**Data extract**
[Start of section]

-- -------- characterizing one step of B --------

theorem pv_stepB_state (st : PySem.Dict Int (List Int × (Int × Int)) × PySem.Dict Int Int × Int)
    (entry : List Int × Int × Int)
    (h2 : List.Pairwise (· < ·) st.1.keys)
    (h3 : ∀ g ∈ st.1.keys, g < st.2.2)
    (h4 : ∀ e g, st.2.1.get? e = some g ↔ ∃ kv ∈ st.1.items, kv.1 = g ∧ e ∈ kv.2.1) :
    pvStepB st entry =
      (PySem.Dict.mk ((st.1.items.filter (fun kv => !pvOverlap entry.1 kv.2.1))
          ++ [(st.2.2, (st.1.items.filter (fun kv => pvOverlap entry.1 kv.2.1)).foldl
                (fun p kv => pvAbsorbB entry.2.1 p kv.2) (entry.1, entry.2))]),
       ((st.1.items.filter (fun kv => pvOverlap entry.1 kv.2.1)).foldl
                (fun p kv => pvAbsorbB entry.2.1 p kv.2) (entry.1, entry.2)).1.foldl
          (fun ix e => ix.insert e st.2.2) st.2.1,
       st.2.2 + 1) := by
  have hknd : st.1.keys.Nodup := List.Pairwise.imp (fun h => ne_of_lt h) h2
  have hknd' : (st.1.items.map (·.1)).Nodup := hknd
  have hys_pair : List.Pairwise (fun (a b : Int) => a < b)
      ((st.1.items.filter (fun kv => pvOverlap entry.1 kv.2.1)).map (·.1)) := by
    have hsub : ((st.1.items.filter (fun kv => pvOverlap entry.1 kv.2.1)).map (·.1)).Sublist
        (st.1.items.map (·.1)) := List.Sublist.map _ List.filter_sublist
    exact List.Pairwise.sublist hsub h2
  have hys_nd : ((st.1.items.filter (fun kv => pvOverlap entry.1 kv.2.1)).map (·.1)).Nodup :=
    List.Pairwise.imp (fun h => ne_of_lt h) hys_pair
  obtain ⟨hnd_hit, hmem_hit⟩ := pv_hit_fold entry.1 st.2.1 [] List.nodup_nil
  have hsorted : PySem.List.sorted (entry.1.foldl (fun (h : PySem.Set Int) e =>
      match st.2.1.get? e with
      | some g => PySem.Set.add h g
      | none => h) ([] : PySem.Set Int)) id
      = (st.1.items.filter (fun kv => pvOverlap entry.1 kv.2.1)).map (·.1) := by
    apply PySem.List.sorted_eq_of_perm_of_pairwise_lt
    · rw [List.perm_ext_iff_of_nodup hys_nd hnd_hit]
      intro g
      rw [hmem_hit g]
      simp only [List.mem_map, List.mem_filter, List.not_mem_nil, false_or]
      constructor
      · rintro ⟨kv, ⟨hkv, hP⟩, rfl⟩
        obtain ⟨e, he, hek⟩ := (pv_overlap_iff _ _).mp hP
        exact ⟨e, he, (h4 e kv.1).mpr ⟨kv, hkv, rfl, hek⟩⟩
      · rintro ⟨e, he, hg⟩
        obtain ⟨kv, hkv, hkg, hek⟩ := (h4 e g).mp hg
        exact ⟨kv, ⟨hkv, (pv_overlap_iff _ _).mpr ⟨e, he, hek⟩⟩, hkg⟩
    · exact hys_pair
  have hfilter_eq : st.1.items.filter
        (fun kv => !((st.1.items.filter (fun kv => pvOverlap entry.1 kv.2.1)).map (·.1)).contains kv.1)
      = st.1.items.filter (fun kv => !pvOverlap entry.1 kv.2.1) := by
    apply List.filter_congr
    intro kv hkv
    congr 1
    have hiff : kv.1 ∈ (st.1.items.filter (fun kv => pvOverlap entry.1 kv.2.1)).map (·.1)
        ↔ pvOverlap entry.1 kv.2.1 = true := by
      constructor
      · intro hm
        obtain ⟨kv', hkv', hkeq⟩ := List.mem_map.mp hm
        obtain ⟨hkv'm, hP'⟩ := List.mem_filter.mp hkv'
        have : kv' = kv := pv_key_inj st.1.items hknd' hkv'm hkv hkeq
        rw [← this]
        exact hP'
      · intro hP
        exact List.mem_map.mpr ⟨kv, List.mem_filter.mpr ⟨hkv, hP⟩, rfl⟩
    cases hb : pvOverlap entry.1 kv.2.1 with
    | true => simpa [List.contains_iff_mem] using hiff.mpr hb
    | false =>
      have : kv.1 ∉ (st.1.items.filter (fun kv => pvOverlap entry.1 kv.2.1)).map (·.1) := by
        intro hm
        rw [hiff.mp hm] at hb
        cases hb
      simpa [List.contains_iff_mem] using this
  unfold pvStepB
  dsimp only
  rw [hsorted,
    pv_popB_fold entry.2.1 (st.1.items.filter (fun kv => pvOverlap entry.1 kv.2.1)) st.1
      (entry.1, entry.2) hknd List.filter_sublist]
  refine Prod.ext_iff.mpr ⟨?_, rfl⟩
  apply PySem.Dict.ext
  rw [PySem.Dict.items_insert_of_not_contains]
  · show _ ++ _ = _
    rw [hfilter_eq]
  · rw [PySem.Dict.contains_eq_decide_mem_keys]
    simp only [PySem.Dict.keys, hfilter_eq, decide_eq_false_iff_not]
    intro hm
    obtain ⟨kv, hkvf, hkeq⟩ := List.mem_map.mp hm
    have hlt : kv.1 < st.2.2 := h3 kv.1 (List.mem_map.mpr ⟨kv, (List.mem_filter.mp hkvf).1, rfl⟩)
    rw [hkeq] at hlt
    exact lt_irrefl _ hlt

[End of section]

Quote the records above exactly, from the first line through the line containing "kv.2) (entry.1, entry.2)).1.foldl", and nothing more.

**Answer box**
-- -------- characterizing one step of B --------

theorem pv_stepB_state (st : PySem.Dict Int (List Int × (Int × Int)) × PySem.Dict Int Int × Int)
    (entry : List Int × Int × Int)
    (h2 : List.Pairwise (· < ·) st.1.keys)
    (h3 : ∀ g ∈ st.1.keys, g < st.2.2)
    (h4 : ∀ e g, st.2.1.get? e = some g ↔ ∃ kv ∈ st.1.items, kv.1 = g ∧ e ∈ kv.2.1) :
    pvStepB st entry =
      (PySem.Dict.mk ((st.1.items.filter (fun kv => !pvOverlap entry.1 kv.2.1))
          ++ [(st.2.2, (st.1.items.filter (fun kv => pvOverlap entry.1 kv.2.1)).foldl
                (fun p kv => pvAbsorbB entry.2.1 p kv.2) (entry.1, entry.2))]),
       ((st.1.items.filter (fun kv => pvOverlap entry.1 kv.2.1)).foldl
                (fun p kv => pvAbsorbB entry.2.1 p kv.2) (entry.1, entry.2)).1.foldl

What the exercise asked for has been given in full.